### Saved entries
::::::::

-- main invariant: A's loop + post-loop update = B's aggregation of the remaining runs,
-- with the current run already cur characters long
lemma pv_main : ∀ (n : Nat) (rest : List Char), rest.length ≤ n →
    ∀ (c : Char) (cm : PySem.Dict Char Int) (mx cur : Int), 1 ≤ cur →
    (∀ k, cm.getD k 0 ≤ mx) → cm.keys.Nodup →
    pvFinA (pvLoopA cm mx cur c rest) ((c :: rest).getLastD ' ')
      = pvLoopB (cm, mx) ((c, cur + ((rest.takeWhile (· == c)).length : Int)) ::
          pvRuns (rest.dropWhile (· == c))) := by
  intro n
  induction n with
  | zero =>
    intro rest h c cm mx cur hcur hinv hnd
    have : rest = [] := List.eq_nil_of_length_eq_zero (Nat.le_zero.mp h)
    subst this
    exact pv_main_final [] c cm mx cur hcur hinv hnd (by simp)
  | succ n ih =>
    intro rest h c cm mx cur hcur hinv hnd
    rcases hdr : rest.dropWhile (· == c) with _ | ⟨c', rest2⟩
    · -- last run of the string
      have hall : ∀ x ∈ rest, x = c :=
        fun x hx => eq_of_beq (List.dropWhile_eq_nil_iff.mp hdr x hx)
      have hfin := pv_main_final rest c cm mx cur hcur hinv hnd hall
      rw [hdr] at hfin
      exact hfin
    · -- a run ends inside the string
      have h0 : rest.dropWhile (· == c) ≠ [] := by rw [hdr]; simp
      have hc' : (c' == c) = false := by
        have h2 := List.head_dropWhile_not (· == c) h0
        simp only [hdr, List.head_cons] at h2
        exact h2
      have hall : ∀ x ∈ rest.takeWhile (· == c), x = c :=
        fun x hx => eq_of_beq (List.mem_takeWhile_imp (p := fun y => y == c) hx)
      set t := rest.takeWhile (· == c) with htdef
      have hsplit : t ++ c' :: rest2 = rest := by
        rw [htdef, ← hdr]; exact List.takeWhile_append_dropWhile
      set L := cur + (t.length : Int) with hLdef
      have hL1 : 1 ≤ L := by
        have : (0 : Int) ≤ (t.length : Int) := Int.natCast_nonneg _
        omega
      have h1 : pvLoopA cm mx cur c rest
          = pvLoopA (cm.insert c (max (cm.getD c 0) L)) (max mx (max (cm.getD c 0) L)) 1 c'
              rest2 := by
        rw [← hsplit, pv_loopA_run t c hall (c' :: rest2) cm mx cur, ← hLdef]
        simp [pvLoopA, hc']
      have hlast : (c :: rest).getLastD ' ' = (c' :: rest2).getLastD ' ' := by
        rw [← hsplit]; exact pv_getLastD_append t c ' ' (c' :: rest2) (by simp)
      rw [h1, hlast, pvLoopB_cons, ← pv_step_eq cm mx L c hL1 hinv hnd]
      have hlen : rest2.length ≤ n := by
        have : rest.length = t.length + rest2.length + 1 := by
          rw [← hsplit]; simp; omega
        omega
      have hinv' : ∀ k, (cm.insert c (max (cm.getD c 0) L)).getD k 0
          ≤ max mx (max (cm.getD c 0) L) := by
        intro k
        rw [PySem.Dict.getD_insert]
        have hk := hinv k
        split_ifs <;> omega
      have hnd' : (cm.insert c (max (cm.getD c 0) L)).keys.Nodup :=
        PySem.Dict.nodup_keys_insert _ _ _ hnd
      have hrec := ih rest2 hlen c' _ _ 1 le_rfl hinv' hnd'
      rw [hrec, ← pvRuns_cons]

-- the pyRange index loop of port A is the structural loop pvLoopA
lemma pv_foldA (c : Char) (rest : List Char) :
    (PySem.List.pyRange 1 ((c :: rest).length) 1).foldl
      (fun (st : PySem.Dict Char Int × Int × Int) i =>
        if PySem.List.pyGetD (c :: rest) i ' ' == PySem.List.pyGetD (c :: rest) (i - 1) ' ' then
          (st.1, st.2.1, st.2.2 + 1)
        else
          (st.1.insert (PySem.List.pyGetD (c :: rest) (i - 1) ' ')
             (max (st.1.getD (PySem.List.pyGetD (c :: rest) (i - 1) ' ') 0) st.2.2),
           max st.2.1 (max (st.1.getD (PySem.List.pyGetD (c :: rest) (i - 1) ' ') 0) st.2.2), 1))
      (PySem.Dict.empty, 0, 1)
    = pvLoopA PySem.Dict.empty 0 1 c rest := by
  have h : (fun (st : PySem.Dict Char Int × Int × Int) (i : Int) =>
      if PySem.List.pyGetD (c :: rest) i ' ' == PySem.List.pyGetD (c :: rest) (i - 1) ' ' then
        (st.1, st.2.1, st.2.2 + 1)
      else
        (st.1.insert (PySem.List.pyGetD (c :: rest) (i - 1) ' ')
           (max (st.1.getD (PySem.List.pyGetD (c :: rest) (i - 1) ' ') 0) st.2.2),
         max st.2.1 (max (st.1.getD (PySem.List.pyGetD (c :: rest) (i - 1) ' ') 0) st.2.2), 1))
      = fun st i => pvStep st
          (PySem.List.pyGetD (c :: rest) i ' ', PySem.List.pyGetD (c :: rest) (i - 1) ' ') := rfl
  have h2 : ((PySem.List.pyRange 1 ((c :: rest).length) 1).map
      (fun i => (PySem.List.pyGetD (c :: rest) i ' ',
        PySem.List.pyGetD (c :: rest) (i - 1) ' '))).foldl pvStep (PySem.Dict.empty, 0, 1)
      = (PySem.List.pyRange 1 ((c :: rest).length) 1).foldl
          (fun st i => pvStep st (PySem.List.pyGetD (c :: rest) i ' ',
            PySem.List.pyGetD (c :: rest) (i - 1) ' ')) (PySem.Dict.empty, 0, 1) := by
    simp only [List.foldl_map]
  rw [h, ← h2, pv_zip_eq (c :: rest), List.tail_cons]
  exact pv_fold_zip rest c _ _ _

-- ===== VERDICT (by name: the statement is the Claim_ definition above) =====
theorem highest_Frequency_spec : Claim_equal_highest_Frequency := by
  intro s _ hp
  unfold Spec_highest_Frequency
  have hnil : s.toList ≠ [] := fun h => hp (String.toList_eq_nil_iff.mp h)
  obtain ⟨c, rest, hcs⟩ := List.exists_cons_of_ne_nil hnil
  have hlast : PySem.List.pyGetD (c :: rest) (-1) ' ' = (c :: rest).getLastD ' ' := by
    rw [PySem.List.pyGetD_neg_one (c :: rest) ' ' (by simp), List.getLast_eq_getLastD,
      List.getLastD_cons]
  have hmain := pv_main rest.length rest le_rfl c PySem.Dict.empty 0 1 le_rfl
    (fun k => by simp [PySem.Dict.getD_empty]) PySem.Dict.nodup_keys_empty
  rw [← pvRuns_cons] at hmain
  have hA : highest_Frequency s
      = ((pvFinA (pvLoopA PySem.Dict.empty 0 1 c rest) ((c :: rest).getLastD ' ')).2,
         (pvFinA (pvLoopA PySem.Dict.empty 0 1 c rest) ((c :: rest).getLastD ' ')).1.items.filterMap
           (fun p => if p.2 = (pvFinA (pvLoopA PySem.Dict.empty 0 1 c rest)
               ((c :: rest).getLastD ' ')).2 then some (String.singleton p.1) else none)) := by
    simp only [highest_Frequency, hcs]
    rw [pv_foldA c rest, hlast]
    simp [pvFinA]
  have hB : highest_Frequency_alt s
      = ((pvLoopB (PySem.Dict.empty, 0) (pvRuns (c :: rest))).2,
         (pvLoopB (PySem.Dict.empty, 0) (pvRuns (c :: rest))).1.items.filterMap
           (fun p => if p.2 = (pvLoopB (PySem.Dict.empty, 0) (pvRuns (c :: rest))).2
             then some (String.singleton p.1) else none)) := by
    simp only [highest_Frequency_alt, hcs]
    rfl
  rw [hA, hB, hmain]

::::::::

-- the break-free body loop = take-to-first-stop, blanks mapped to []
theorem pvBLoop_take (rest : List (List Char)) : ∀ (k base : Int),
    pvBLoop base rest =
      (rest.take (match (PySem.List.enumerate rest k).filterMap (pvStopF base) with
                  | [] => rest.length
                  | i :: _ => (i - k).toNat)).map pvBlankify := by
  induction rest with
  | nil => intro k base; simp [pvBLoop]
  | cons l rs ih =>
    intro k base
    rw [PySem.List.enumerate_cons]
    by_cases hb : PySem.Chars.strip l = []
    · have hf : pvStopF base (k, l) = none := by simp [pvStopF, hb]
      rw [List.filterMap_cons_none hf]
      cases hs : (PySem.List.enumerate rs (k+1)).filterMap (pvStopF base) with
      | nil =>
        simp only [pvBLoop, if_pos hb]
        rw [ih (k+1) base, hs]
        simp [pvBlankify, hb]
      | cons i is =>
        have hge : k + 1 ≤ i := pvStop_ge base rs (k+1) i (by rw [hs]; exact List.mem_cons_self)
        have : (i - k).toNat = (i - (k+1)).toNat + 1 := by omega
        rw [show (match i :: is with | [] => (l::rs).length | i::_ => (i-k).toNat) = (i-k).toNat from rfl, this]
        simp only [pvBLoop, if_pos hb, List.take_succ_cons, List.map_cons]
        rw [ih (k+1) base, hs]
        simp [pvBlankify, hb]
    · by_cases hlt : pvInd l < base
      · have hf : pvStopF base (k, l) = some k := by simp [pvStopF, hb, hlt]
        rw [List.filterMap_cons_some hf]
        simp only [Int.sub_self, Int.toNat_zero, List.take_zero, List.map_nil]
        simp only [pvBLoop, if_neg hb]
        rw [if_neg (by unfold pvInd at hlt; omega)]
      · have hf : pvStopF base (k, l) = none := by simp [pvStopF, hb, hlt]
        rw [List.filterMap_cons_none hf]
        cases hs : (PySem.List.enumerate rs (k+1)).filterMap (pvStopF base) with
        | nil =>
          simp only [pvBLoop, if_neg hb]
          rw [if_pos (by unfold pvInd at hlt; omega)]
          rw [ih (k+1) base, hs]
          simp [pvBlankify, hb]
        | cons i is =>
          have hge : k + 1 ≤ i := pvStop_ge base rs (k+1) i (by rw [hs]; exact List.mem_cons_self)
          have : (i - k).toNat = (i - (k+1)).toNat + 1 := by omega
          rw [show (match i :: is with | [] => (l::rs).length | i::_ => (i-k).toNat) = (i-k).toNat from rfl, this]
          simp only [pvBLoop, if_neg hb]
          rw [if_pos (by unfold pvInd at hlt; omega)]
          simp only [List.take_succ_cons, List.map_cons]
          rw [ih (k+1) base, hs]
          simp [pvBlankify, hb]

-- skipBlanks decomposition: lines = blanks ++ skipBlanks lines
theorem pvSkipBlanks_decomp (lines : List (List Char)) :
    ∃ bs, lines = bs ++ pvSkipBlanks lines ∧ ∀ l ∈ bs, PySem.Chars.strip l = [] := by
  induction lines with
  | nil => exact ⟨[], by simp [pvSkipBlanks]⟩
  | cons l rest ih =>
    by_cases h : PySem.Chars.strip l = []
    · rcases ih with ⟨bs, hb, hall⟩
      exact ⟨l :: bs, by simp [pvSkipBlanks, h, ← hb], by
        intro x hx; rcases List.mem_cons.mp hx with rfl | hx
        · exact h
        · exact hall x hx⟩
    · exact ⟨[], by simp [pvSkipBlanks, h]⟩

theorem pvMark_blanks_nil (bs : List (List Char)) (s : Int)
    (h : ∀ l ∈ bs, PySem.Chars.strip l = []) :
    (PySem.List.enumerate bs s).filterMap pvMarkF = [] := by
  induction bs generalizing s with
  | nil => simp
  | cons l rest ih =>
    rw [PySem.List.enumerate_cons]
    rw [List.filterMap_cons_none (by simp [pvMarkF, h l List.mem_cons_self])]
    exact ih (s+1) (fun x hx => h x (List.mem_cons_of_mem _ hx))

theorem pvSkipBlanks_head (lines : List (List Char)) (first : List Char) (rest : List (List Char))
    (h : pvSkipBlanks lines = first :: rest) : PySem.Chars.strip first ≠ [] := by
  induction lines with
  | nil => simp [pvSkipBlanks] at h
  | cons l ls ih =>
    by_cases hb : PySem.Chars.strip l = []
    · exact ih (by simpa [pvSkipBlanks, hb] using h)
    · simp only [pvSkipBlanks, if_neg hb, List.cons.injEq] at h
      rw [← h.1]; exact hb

::::::::

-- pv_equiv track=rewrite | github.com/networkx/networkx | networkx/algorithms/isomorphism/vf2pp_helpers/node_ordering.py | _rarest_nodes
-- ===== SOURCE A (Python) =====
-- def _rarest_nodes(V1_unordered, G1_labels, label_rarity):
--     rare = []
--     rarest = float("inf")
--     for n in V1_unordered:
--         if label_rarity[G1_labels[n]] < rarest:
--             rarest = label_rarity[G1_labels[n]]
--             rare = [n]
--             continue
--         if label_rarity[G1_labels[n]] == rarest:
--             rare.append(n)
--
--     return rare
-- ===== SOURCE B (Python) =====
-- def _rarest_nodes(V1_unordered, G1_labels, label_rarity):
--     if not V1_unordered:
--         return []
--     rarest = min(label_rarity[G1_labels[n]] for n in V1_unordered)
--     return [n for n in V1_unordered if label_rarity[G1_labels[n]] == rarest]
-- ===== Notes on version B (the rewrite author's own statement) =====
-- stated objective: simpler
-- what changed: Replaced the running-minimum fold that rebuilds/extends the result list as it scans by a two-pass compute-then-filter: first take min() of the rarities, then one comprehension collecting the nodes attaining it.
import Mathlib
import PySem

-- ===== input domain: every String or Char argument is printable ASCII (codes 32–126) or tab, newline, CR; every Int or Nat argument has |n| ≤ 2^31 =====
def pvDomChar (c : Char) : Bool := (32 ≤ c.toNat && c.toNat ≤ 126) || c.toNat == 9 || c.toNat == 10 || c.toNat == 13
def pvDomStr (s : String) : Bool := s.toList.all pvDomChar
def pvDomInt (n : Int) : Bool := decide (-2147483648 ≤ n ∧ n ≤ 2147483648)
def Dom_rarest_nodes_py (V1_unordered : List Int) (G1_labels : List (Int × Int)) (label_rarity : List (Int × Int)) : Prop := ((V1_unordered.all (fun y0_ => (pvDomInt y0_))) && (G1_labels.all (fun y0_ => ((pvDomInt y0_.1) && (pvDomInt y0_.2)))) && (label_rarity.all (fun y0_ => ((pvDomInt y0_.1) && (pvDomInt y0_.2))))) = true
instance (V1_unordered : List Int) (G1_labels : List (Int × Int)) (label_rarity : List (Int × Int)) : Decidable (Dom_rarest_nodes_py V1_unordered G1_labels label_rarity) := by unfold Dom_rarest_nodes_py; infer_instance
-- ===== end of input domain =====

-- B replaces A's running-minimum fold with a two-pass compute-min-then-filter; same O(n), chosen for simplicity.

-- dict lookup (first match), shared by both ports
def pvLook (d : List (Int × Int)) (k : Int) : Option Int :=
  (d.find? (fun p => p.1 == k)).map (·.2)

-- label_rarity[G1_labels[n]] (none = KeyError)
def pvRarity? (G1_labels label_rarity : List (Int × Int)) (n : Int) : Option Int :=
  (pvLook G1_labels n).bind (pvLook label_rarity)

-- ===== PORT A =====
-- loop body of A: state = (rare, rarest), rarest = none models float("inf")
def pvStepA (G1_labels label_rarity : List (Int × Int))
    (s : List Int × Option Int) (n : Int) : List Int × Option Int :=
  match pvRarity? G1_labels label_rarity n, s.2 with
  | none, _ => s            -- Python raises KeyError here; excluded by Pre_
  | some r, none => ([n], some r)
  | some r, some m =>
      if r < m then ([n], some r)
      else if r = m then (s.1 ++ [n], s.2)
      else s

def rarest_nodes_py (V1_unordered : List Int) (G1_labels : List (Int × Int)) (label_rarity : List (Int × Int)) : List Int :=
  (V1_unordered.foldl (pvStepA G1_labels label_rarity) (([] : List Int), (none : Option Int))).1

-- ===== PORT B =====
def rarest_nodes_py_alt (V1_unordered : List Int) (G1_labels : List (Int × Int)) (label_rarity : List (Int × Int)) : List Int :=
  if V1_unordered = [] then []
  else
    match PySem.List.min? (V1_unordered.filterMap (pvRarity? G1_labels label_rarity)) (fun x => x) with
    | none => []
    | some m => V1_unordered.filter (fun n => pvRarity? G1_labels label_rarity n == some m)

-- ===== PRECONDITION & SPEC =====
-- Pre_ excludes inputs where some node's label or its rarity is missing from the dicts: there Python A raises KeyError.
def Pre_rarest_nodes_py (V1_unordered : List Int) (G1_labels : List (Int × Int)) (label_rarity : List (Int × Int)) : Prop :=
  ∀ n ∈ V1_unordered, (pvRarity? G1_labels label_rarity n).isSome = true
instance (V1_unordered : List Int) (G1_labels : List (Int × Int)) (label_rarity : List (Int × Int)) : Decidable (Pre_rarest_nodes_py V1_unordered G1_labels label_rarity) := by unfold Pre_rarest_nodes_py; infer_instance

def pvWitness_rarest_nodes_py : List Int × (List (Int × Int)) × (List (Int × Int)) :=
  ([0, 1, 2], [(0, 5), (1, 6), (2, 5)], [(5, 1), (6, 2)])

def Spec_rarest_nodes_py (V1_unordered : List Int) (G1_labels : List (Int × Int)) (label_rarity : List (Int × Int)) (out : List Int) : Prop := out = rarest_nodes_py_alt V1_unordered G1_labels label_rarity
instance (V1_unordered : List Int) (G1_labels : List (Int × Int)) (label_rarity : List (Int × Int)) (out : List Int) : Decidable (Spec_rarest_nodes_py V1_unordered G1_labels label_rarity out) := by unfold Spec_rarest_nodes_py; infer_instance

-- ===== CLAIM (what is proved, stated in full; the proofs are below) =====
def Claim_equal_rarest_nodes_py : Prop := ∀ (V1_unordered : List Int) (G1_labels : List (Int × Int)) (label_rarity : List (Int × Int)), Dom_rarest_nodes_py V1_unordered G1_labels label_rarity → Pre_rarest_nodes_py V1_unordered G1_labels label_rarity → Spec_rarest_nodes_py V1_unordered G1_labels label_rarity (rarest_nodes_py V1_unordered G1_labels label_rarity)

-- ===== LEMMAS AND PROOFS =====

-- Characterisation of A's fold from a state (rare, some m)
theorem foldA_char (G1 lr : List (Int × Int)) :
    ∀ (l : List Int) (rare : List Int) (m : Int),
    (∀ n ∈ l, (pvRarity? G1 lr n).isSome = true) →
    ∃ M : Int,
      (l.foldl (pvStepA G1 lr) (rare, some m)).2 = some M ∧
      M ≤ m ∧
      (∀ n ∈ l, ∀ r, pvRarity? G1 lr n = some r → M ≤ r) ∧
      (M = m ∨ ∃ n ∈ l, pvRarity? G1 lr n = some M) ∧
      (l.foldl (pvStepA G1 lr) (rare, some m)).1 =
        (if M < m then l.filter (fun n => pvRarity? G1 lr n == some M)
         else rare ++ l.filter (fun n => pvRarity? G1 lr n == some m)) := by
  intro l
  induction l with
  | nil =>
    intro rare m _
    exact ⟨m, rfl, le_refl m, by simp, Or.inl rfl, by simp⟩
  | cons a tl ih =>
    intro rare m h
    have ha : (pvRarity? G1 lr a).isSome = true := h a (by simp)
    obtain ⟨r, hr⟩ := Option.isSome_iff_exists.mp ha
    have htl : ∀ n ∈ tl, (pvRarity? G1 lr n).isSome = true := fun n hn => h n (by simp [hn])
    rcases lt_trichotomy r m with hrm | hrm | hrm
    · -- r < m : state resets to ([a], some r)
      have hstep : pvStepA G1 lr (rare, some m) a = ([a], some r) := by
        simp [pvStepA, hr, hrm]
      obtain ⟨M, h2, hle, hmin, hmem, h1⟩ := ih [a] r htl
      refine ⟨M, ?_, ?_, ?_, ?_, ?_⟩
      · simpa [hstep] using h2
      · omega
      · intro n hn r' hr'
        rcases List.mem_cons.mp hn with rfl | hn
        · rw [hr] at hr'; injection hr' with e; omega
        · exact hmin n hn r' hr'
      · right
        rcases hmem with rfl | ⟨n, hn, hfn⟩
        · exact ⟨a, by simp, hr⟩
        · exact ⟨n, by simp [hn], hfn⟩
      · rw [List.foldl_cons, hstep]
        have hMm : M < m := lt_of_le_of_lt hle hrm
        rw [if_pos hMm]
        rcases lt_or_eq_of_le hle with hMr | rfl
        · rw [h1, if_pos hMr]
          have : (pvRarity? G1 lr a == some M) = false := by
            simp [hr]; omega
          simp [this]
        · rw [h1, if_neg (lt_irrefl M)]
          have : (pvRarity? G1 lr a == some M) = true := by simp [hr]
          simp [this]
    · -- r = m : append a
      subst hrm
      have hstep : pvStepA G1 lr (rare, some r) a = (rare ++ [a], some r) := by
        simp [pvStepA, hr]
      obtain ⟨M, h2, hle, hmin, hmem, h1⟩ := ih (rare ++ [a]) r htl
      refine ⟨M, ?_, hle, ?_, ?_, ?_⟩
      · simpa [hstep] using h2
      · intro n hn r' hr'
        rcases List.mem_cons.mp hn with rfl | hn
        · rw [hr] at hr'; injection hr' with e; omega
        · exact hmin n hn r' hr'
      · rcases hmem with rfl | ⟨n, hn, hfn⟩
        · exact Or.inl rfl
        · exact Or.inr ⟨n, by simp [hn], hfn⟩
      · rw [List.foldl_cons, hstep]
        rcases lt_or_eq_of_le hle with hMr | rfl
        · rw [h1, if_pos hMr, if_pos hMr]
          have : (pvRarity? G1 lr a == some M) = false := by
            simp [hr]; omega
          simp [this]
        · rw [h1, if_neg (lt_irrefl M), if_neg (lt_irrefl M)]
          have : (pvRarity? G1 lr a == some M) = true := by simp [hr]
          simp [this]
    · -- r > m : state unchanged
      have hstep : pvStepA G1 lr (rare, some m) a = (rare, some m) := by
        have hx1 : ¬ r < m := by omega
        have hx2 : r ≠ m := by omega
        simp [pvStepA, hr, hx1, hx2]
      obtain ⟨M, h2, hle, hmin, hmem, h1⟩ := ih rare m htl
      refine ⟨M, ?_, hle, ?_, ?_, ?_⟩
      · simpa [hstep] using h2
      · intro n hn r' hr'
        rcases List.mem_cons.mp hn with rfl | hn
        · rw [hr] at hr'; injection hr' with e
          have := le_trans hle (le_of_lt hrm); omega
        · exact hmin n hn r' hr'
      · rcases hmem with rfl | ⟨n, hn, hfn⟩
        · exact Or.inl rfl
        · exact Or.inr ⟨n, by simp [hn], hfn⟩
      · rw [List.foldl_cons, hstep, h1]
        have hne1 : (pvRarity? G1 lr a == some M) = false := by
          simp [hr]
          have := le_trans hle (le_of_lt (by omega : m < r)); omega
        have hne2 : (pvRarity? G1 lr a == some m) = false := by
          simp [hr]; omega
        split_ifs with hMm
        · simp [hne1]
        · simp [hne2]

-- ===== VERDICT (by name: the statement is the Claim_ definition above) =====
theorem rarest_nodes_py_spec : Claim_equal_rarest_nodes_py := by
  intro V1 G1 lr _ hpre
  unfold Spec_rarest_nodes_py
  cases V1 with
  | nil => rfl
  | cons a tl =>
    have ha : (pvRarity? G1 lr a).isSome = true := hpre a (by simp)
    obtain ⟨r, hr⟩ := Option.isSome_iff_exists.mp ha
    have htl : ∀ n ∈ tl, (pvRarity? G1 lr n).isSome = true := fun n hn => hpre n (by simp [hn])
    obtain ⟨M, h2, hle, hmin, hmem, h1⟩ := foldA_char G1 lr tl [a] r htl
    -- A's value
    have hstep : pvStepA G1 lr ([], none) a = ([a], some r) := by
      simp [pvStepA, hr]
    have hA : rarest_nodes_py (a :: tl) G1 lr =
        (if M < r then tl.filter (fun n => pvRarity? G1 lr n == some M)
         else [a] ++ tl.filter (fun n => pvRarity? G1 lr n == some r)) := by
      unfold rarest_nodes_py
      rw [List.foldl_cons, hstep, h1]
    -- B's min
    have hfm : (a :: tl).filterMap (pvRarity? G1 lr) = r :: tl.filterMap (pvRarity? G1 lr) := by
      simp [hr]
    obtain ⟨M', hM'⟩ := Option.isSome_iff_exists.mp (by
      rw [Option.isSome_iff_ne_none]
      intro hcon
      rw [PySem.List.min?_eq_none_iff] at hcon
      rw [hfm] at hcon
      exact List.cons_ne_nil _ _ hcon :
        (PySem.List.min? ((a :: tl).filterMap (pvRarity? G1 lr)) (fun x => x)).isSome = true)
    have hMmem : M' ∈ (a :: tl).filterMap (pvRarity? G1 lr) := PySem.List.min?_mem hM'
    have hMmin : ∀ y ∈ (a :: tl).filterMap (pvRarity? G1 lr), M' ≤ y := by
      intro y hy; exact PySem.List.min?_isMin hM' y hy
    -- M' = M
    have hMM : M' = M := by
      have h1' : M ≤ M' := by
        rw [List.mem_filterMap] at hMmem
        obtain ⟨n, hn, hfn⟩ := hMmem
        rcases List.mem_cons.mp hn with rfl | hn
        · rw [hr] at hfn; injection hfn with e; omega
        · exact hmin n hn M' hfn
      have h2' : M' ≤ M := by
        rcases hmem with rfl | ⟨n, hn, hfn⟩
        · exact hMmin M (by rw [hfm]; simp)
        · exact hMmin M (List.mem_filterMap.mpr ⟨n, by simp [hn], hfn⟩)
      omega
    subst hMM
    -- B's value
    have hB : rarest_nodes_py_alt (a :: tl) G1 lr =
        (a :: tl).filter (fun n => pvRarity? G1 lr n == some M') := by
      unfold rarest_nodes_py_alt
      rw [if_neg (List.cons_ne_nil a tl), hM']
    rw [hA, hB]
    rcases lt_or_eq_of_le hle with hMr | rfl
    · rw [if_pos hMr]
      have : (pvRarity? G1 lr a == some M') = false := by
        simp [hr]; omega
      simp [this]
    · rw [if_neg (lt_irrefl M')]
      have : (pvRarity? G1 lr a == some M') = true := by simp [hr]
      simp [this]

::::::::

### Requirement
One stretch of the lines above is wanted, from the line that contains "with ⟨bs, hb, hall⟩" through the line that contains "rw [← h.1]; exact hb". Output it exactly.

### Exercise response
    · rcases ih with ⟨bs, hb, hall⟩
      exact ⟨l :: bs, by simp [pvSkipBlanks, h, ← hb], by
        intro x hx; rcases List.mem_cons.mp hx with rfl | hx
        · exact h
        · exact hall x hx⟩
    · exact ⟨[], by simp [pvSkipBlanks, h]⟩

theorem pvMark_blanks_nil (bs : List (List Char)) (s : Int)
    (h : ∀ l ∈ bs, PySem.Chars.strip l = []) :
    (PySem.List.enumerate bs s).filterMap pvMarkF = [] := by
  induction bs generalizing s with
  | nil => simp
  | cons l rest ih =>
    rw [PySem.List.enumerate_cons]
    rw [List.filterMap_cons_none (by simp [pvMarkF, h l List.mem_cons_self])]
    exact ih (s+1) (fun x hx => h x (List.mem_cons_of_mem _ hx))

theorem pvSkipBlanks_head (lines : List (List Char)) (first : List Char) (rest : List (List Char))
    (h : pvSkipBlanks lines = first :: rest) : PySem.Chars.strip first ≠ [] := by
  induction lines with
  | nil => simp [pvSkipBlanks] at h
  | cons l ls ih =>
    by_cases hb : PySem.Chars.strip l = []
    · exact ih (by simpa [pvSkipBlanks, hb] using h)
    · simp only [pvSkipBlanks, if_neg hb, List.cons.injEq] at h
      rw [← h.1]; exact hb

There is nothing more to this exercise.